Seemingly motionless, but really splitting the ether with terrific speed, the warship was coming straight on to garrison the beleaguered post. She had never wavered from her straight course for the Dome. The little group was silent, watching the help that was coming at last, coming too late.
* * * * *
From below there came a thunder of sound. Jim slid down the stairs. An irregular disk on the wall was glowing cherry-red from the heat of the blow-torch without, and the metal was quivering under the Mercurian’s sledge-hammer blows. “Darl’s right,” he almost sobbed as he gazed helplessly. “They’ll be through in no time. The Dome’s gone, we’re gone, the space ship’s gone!”
“Let me pass, Jim.” Thomas’ quiet voice sounded behind him. Holcomb turned. His leader was in a space suit, the helmet still unfastened.
“Blazes! Where the devil are you going?”
“Here, cover me with this till I reach the gyrocopter, then get back quick, and seal the air-lock.” Darl thrust into Jim’s hand the ray-gun he had previously reserved. “There’s only one way to kill off the Martian and his mob. I’m taking it.”
Suddenly Jim Holcomb understood. “No, Darl, no–you can’t do it! Not you! Let me go! I’m just a dumbhead. Let me go!”
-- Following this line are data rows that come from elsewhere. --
-- pv_equiv track=rewrite | github.com/Deniz97/pdf-search | app/cli/run_search_eval.py | _sample_rows
-- ===== SOURCE A (Python) =====
-- from collections import defaultdict
--
-- def _sample_rows(
--     rows: list,
--     documents: int | None,
--     questions_per_document: int | None,
--     limit: int | None,
-- ) -> list:
--     """Apply document-based sampling and optional total limit."""
--     if documents is not None or questions_per_document is not None:
--         by_doc: dict[str, list] = defaultdict(list)
--         for row in rows:
--             target_doc_id = str(row[4])  # target_document_id
--             by_doc[target_doc_id].append(row)
--         doc_ids = sorted(by_doc.keys())
--         if documents is not None:
--             doc_ids = doc_ids[:documents]
--         sampled = []
--         for doc_id in doc_ids:
--             doc_rows = by_doc[doc_id]
--             if questions_per_document is not None:
--                 doc_rows = doc_rows[:questions_per_document]
--             sampled.extend(doc_rows)
--         rows = sampled
--     if limit is not None:
--         rows = rows[:limit]
--     return rows
-- ===== SOURCE B (Python) =====
-- def _sample_rows(
--     rows: list,
--     documents: int | None,
--     questions_per_document: int | None,
--     limit: int | None,
-- ) -> list:
--     """Apply document-based sampling and optional total limit."""
--     if documents is not None or questions_per_document is not None:
--         doc_ids = sorted({str(r[4]) for r in rows})
--         if documents is not None:
--             doc_ids = doc_ids[:documents]
--
--         def take(doc_id):
--             grp = [r for r in rows if str(r[4]) == doc_id]
--             if questions_per_document is not None:
--                 grp = grp[:questions_per_document]
--             return grp
--
--         rows = [r for doc_id in doc_ids for r in take(doc_id)]
--     if limit is not None:
--         rows = rows[:limit]
--     return rows
-- ===== Notes on version B (the rewrite author's own statement) =====
-- stated objective: alternative
-- what changed: Replaces the defaultdict grouping pass with a sorted set of document ids plus a per-id filter scan of the rows (no dict is built); slicing of ids, per-document rows and the final limit is unchanged.
import Mathlib
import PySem

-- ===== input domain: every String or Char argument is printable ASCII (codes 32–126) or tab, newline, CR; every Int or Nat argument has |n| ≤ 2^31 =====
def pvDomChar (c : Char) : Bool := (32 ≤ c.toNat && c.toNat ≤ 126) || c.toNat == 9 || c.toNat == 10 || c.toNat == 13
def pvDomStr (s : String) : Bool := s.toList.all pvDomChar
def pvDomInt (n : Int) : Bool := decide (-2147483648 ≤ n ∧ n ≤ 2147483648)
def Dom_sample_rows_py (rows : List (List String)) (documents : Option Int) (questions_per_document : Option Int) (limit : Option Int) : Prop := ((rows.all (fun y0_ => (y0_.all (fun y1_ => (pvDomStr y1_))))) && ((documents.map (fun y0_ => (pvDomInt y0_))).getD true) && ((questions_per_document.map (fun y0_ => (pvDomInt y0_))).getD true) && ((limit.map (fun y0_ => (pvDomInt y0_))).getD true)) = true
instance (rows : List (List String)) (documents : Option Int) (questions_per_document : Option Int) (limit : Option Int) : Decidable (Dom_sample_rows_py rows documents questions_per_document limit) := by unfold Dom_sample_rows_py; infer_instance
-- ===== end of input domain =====

-- B replaces the dict-grouping pass with a sorted set of document ids plus a per-id filter scan (alternative decomposition, no dict; not claimed faster).

-- str(r[4]) (total form; Pre_ keeps rows long enough that Python's r[4] returns); used by both ports
def pvKey (r : List String) : String := PySem.List.pyGetD r (4 : Int) ""

-- ===== PORT A =====
def sample_rows_py (rows : List (List String)) (documents : Option Int) (questions_per_document : Option Int) (limit : Option Int) : List (List String) :=
  let rows1 :=
    if documents.isSome || questions_per_document.isSome then
      -- by_doc = defaultdict(list); for row in rows: by_doc[target_doc_id].append(row), target_doc_id = str(row[4]) = pvKey row
      let by_doc : PySem.Dict String (List (List String)) :=
        rows.foldl (fun d row => d.modify (pvKey row) [] (fun l => l ++ [row])) PySem.Dict.empty
      let doc_ids := PySem.List.sorted (PySem.Dict.keys by_doc) (fun x => x) false
      let doc_ids :=
        match documents with
        | some n => PySem.List.slice doc_ids none (some n)
        | none => doc_ids
      doc_ids.foldl (fun sampled doc_id =>
        let doc_rows := by_doc.getD doc_id []
        let doc_rows :=
          match questions_per_document with
          | some q => PySem.List.slice doc_rows none (some q)
          | none => doc_rows
        sampled ++ doc_rows) []
    else rows
  match limit with
  | some l => PySem.List.slice rows1 none (some l)
  | none => rows1

-- ===== PORT B =====
def pvTake (rows : List (List String)) (questions_per_document : Option Int) (doc_id : String) : List (List String) :=
  let grp := rows.filter (fun r => pvKey r == doc_id)
  match questions_per_document with
  | some q => PySem.List.slice grp none (some q)
  | none => grp

def sample_rows_py_alt (rows : List (List String)) (documents : Option Int) (questions_per_document : Option Int) (limit : Option Int) : List (List String) :=
  let rows1 :=
    if documents.isSome || questions_per_document.isSome then
      let doc_ids := PySem.List.sorted (PySem.Set.ofList (rows.map pvKey)) (fun x => x) false
      let doc_ids :=
        match documents with
        | some n => PySem.List.slice doc_ids none (some n)
        | none => doc_ids
      doc_ids.flatMap (pvTake rows questions_per_document)
    else rows
  match limit with
  | some l => PySem.List.slice rows1 none (some l)
  | none => rows1

-- ===== PRECONDITION & SPEC =====
-- When a sampling option is given, Python evaluates row[4]: Pre_ excludes exactly the rows too short for that (IndexError).
def Pre_sample_rows_py (rows : List (List String)) (documents : Option Int) (questions_per_document : Option Int) (limit : Option Int) : Prop :=
  (documents.isSome || questions_per_document.isSome) = true → ∀ row ∈ rows, 5 ≤ row.length
instance (rows : List (List String)) (documents : Option Int) (questions_per_document : Option Int) (limit : Option Int) : Decidable (Pre_sample_rows_py rows documents questions_per_document limit) := by unfold Pre_sample_rows_py; infer_instance

def pvWitness_sample_rows_py : List (List String) × Option Int × Option Int × Option Int :=
  ([["q1", "x", "y", "z", "doc2"], ["q2", "x", "y", "z", "doc1"], ["q3", "x", "y", "z", "doc1"]], some 2, some 1, none)

def Spec_sample_rows_py (rows : List (List String)) (documents : Option Int) (questions_per_document : Option Int) (limit : Option Int) (out : List (List String)) : Prop := out = sample_rows_py_alt rows documents questions_per_document limit
instance (rows : List (List String)) (documents : Option Int) (questions_per_document : Option Int) (limit : Option Int) (out : List (List String)) : Decidable (Spec_sample_rows_py rows documents questions_per_document limit out) := by unfold Spec_sample_rows_py; infer_instance

-- ===== CLAIM (what is proved, stated in full; the proofs are below) =====
def Claim_equal_sample_rows_py : Prop := ∀ (rows : List (List String)) (documents : Option Int) (questions_per_document : Option Int) (limit : Option Int), Dom_sample_rows_py rows documents questions_per_document limit → Pre_sample_rows_py rows documents questions_per_document limit → Spec_sample_rows_py rows documents questions_per_document limit (sample_rows_py rows documents questions_per_document limit)

-- ===== LEMMAS AND PROOFS =====

-- the grouping dict A builds: its keys are the distinct keys in first-occurrence order …
theorem pv_keys_group (rows : List (List String)) :
    (rows.foldl (fun d row => d.modify (pvKey row) [] (fun l => l ++ [row])) (PySem.Dict.empty : PySem.Dict String (List (List String)))).keys
      = PySem.Set.ofList (rows.map pvKey) := by
  rw [PySem.Dict.keys_foldl_modify_key]
  rfl

-- … and each bucket is the filter of the rows by that key
theorem pv_getD_group (rows : List (List String)) (k : String) :
    (rows.foldl (fun d row => d.modify (pvKey row) [] (fun l => l ++ [row])) (PySem.Dict.empty : PySem.Dict String (List (List String)))).getD k []
      = rows.filter (fun r => pvKey r == k) := by
  have hmap : rows.foldl (fun d row => d.modify (pvKey row) [] (fun l => l ++ [row])) (PySem.Dict.empty : PySem.Dict String (List (List String)))
      = (rows.map (fun r => (pvKey r, r))).foldl (fun d p => d.modify p.1 [] (fun l => l ++ [p.2])) PySem.Dict.empty := by
    rw [List.foldl_map]
  rw [hmap, PySem.Dict.getD_foldl_modify_append]
  simp [List.filter_map, Function.comp_def]

-- ===== VERDICT (by name: the statement is the Claim_ definition above) =====
theorem sample_rows_py_spec : Claim_equal_sample_rows_py := by
  intro rows documents questions_per_document limit _ _
  unfold Spec_sample_rows_py sample_rows_py sample_rows_py_alt
  cases hb : documents.isSome || questions_per_document.isSome
  · simp
  · simp only [if_true]
    rw [PySem.List.foldl_append_eq_flatMap]
    simp only [pv_keys_group, pv_getD_group, List.nil_append]
    rfl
“Thanks, Jimmy, but it’s my place.” Darl’s voice was low, and very calm. “I was in charge, and I lost the Dome. If I can save the boys on the ship, and you two, it’s the least I can do. Good-by, old man. Give my regards to Earth.”
Thomas’ face was gray-white. The thick bandages that still swathed him, Jim glimpsed them through the open neckpiece of the suit, gave him the semblance of a mummy. The helmet clicked shut. Swallowing a lump that rose in his throat, Jim pulled open the door. A wave of Mercurians surged in, to be seared into nothingness by his weapon. He was in the doorway, his ray sweeping the platform clear.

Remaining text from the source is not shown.